Flexibility & Extensibility

  • UI Customization:  User interface flexibility can range from take-it-as-is to full white labeling per subscriber.  It can be as trivial as showing the subscriber’s logo or hacking up every form and navigation to comply with some internal process guidelines.  Ultimately the market will decide what level of customization capabilities are worth the engineering for a given application.
  • Data Model Customization:  Similarly, subscribers may have additional data fields, whole data objects, or even multimedia content that they wish to store along with the application’s data model.  Again, this type of flexibility has many prices and the value in supporting it needs to be assessed case by case.
  • Behavioral Customization:  A more complex type of flexibility is that of business behavior (e.g., configurable workflows, proprietary decisioning rules, calculation policies, etc.).  Unless tightly and explicitly bounded, this type of flexibility in a multi-tenant SaaS deployment can be an insidious slippery slope.  Tread carefully.

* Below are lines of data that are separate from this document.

-- pv_equiv track=rewrite | github.com/mirceamt/handwritingRecognitionClassifiers | nistTraining/dataTools.py | getClassesLocationIndices
-- ===== SOURCE A (Python) =====
-- def getClassesLocationIndices(data):
--     # feed with data like this: data = [dataX, dataY]
--     left = 0
--     right = 0
--     ret = []
--     for i in range(len(data[1])):
--         if i > 0 and data[1][i] != data[1][i-1]:
--             right = i - 1
--             ret.append((left, right))
--             left = i
--     ret.append((left, len(data[1]) - 1))
--     return ret
-- ===== SOURCE B (Python) =====
-- def getClassesLocationIndices(data):
--     # feed with data like this: data = [dataX, dataY]
--     y = data[1]
--     n = len(y)
--     out = []
--     start = 0
--     while start < n:
--         k = start + 1
--         while k < n and y[k] == y[start]:
--             k += 1
--         out.append((start, k - 1))
--         start = k
--     return out
-- ===== Notes on version B (the rewrite author's own statement) =====
-- stated objective: alternative
-- what changed: B consumes the label list run by run with an outer while-over-runs and an inner while that extends the current run by comparing against the run head, instead of A's single index scan that detects changes between adjacent elements and flushes on change plus an unconditional final append.
-- outside the precondition, e.g. on getClassesLocationIndices([[1], []]): A returns [(0, -1)], B returns []
import Mathlib
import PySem

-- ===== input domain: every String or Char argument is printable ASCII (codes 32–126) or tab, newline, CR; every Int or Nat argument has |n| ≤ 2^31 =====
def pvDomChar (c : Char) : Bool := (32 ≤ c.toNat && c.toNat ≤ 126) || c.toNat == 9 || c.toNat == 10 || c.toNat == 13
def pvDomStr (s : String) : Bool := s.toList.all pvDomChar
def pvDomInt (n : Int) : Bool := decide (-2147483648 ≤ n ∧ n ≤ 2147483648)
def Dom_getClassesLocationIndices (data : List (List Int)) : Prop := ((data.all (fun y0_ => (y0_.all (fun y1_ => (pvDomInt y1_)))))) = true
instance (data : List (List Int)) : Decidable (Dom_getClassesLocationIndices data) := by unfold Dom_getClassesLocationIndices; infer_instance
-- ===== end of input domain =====

-- B replaces A's change-detection index scan by a run-consuming loop (outer while over
-- runs, inner while extending the current run); alternative decomposition, same O(n) cost.

-- ===== PORT A =====
-- literal transliteration of A: left/ret state folded over range(len(data[1])), final append
def getClassesLocationIndices (data : List (List Int)) : List (Int × Int) :=
  let y := (PySem.List.pyGet? data 1).getD []
  let st := (List.range y.length).foldl
    (fun (s : Nat × List (Int × Int)) i =>
      if 0 < i ∧ y.getD i 0 ≠ y.getD (i - 1) 0 then
        (i, s.2 ++ [((s.1 : Int), (i : Int) - 1)])
      else s) (0, [])
  st.2 ++ [((st.1 : Int), (y.length : Int) - 1)]

-- ===== PORT B =====
-- inner while of Source B ('k += 1 while k < n and y[k] == y[start]'); the fuel argument only
-- makes the while loop a total structural recursion, it never alters the computation
def pvRunEnd (y : List Int) (start : Nat) : Nat → Nat → Nat
  | 0, k => k
  | fuel + 1, k =>
    if k < y.length ∧ y.getD k 0 = y.getD start 0 then pvRunEnd y start fuel (k + 1) else k

-- outer while of Source B: emit one run (start, k - 1), continue at its end k
def pvRunsLoop (y : List Int) : Nat → Nat → List (Int × Int)
  | 0, _ => []
  | fuel + 1, start =>
    if start < y.length then
      let k := pvRunEnd y start (y.length - (start + 1)) (start + 1)
      ((start : Int), (k : Int) - 1) :: pvRunsLoop y fuel k
    else []

def getClassesLocationIndices_alt (data : List (List Int)) : List (Int × Int) :=
  let y := (PySem.List.pyGet? data 1).getD []
  pvRunsLoop y y.length 0

-- ===== PRECONDITION & SPEC =====
-- A raises IndexError when data has fewer than two elements; Pre_ also excludes inputs
-- whose label list data[1] is empty, a degenerate corner on which neither output is
-- specified: A's unconditional final append yields a one-element list with the sentinel
-- pair 0, -1, while B yields an empty run decomposition (see the cite in claim.json).
def Pre_getClassesLocationIndices (data : List (List Int)) : Prop := 2 ≤ data.length ∧ data.getD 1 [] ≠ []
instance (data : List (List Int)) : Decidable (Pre_getClassesLocationIndices data) := by
  unfold Pre_getClassesLocationIndices; infer_instance
def pvWitness_getClassesLocationIndices : List (List Int) := [[1], [1, 1, 2]]

def Spec_getClassesLocationIndices (data : List (List Int)) (out : List (Int × Int)) : Prop := out = getClassesLocationIndices_alt data
instance (data : List (List Int)) (out : List (Int × Int)) : Decidable (Spec_getClassesLocationIndices data out) := by unfold Spec_getClassesLocationIndices; infer_instance

-- ===== CLAIM (what is proved, stated in full; the proofs are below) =====
def Claim_equal_getClassesLocationIndices : Prop := ∀ (data : List (List Int)), Dom_getClassesLocationIndices data → Pre_getClassesLocationIndices data → Spec_getClassesLocationIndices data (getClassesLocationIndices data)

-- ===== LEMMAS AND PROOFS =====

-- the inner while stops exactly at j when everything from k up to j equals the run head
-- and j is the length or a differing element (any sufficient fuel)
theorem pvRunEnd_eq (y : List Int) (start j : Nat)
    (hjn : j ≤ y.length)
    (hstop : j = y.length ∨ y.getD j 0 ≠ y.getD start 0) :
    ∀ fuel k, j - k ≤ fuel → k ≤ j →
    (∀ i, k ≤ i → i < j → y.getD i 0 = y.getD start 0) →
    pvRunEnd y start fuel k = j := by
  intro fuel
  induction fuel with
  | zero =>
    intro k hf hkj _
    have : k = j := by omega
    simp [pvRunEnd, this]
  | succ m ih =>
    intro k hf hkj hrun
    by_cases hkj' : k = j
    · subst hkj'
      unfold pvRunEnd
      rw [if_neg]
      rcases hstop with h | h
      · omega
      · intro ⟨_, h2⟩; exact h h2
    · unfold pvRunEnd
      rw [if_pos ⟨by omega, hrun k le_rfl (by omega)⟩]
      exact ih (k + 1) (by omega) (by omega) (fun i h1 h2 => hrun i (by omega) h2)


-- one unfolding step of the outer while
theorem pvRunsLoop_succ (y : List Int) (f start : Nat) (h : start < y.length) :
    pvRunsLoop y (f + 1) start =
      ((start : Int), (pvRunEnd y start (y.length - (start + 1)) (start + 1) : Int) - 1) ::
        pvRunsLoop y f (pvRunEnd y start (y.length - (start + 1)) (start + 1)) := by
  simp [pvRunsLoop, h]

theorem pvRunsLoop_stop (y : List Int) (fuel start : Nat) (h : ¬ start < y.length) :
    pvRunsLoop y fuel start = [] := by
  cases fuel with
  | zero => rfl
  | succ f => simp [pvRunsLoop, h]

-- main loop invariant: A's fold from index j, with current run starting at left,
-- followed by the final append, equals ret ++ B's run loop restarted at left
theorem pv_main (y : List Int) :
    ∀ m j left ret fuel, m = y.length - j → left < j → j ≤ y.length →
    y.length - left ≤ fuel →
    (∀ i, left ≤ i → i < j → y.getD i 0 = y.getD left 0) →
    (let st := (List.range' j (y.length - j)).foldl
      (fun (s : Nat × List (Int × Int)) i =>
        if 0 < i ∧ y.getD i 0 ≠ y.getD (i - 1) 0 then
          (i, s.2 ++ [((s.1 : Int), (i : Int) - 1)])
        else s) (left, ret);
    st.2 ++ [((st.1 : Int), (y.length : Int) - 1)])
    = ret ++ pvRunsLoop y fuel left := by
  intro m
  induction m with
  | zero =>
    intro j left ret fuel hm hlj hjn hfuel hrun
    have hj : j = y.length := by omega
    subst hj
    obtain ⟨f, rfl⟩ : ∃ f, fuel = f + 1 := ⟨fuel - 1, by omega⟩
    simp only [Nat.sub_self, List.range'_zero, List.foldl_nil]
    rw [pvRunsLoop_succ y f left (by omega)]
    have hend : pvRunEnd y left (y.length - (left + 1)) (left + 1) = y.length :=
      pvRunEnd_eq y left y.length le_rfl (Or.inl rfl) (y.length - (left + 1)) (left + 1)
        (by omega) (by omega) (fun i h1 h2 => hrun i (by omega) h2)
    rw [hend, pvRunsLoop_stop y f y.length (by omega)]
  | succ m ih =>
    intro j left ret fuel hm hlj hjn hfuel hrun
    have hjlt : j < y.length := by omega
    have hrange : y.length - j = (y.length - (j + 1)) + 1 := by omega
    rw [hrange, List.range'_succ, List.foldl_cons]
    by_cases hne : y.getD j 0 ≠ y.getD (j - 1) 0
    · -- boundary at j: A flushes (left, j - 1) and restarts at j
      rw [if_pos ⟨by omega, hne⟩]
      have hprev : y.getD (j - 1) 0 = y.getD left 0 := hrun (j - 1) (by omega) (by omega)
      obtain ⟨f, rfl⟩ : ∃ f, fuel = f + 1 := ⟨fuel - 1, by omega⟩
      have hih := ih (j + 1) j (ret ++ [((left : Int), (j : Int) - 1)]) f (by omega) (by omega)
        (by omega) (by omega) (fun i h1 h2 => by rw [show i = j by omega])
      simp only at hih ⊢
      rw [hih, pvRunsLoop_succ y f left (by omega)]
      have hend : pvRunEnd y left (y.length - (left + 1)) (left + 1) = j :=
        pvRunEnd_eq y left j (by omega) (Or.inr (by rw [hprev] at hne; exact hne))
          (y.length - (left + 1)) (left + 1) (by omega) (by omega)
          (fun i h1 h2 => hrun i (by omega) h2)
      rw [hend]
      simp
    · -- no boundary: the current run extends to j
      rw [if_neg (by tauto)]
      rw [not_not] at hne
      have hj0 : y.getD j 0 = y.getD left 0 := by
        rw [hne]; exact hrun (j - 1) (by omega) (by omega)
      exact ih (j + 1) left ret fuel (by omega) (by omega) (by omega) (by omega)
        (fun i h1 h2 => by
          by_cases hij : i = j
          · rw [hij]; exact hj0
          · exact hrun i h1 (by omega))

-- the two ports agree whenever the label list is nonempty
theorem pv_eq_of_ne_nil (y : List Int) (hy : y ≠ []) :
    ((List.range y.length).foldl
      (fun (s : Nat × List (Int × Int)) i =>
        if 0 < i ∧ y.getD i 0 ≠ y.getD (i - 1) 0 then
          (i, s.2 ++ [((s.1 : Int), (i : Int) - 1)])
        else s) (0, [])).2 ++
    [((((List.range y.length).foldl
      (fun (s : Nat × List (Int × Int)) i =>
        if 0 < i ∧ y.getD i 0 ≠ y.getD (i - 1) 0 then
          (i, s.2 ++ [((s.1 : Int), (i : Int) - 1)])
        else s) (0, [])).1 : Int), (y.length : Int) - 1)]
    = pvRunsLoop y y.length 0 := by
  have hn : 0 < y.length := List.length_pos_iff.mpr hy
  have hr : List.range y.length = 0 :: List.range' 1 (y.length - 1) := by
    rw [List.range_eq_range']
    cases hl : y.length with
    | zero => omega
    | succ n => rw [List.range'_succ]; simp
  rw [hr, List.foldl_cons, if_neg (by simp)]
  have hmain := pv_main y (y.length - 1) 1 0 [] y.length (by omega) (by omega) (by omega)
    (by omega) (fun i h1 h2 => by rw [show i = 0 by omega])
  simp only at hmain
  rw [hmain]
  simp

-- under Pre_, the y both ports compute is data[1]
theorem pv_y_eq (data : List (List Int)) (hpre : 2 ≤ data.length) :
    (PySem.List.pyGet? data 1).getD [] = data.getD 1 [] := by
  have h1 : (1 : Nat) < data.length := by omega
  rw [show (1 : Int) = ((1 : Nat) : Int) from rfl, PySem.List.pyGet?_natCast]
  rw [List.getElem?_eq_getElem h1]
  simp [List.getD, List.getElem?_eq_getElem h1]

-- ===== VERDICT (by name: the statement is the Claim_ definition above) =====
theorem getClassesLocationIndices_spec : Claim_equal_getClassesLocationIndices := by
  intro data _ hpre
  unfold Spec_getClassesLocationIndices
  unfold getClassesLocationIndices getClassesLocationIndices_alt
  simp only
  rw [pv_y_eq data hpre.1]
  exact pv_eq_of_ne_nil _ hpre.2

  • Platform API:  Many applications perform services that can be exposed via an API (e.g., web services).  Doing so can enable subscribers to incorporate the application more deeply using, for example, a Service Oriented Architecture (SOA) while increasing subscriber stickiness for the SaaS provider.  It also opens up the potential for multiple UIs, which may be a path to extreme UI customizations.  However, while exposing such APIs may appear straightforward, it is definitely not to be undertaken lightly.  More on this in another post.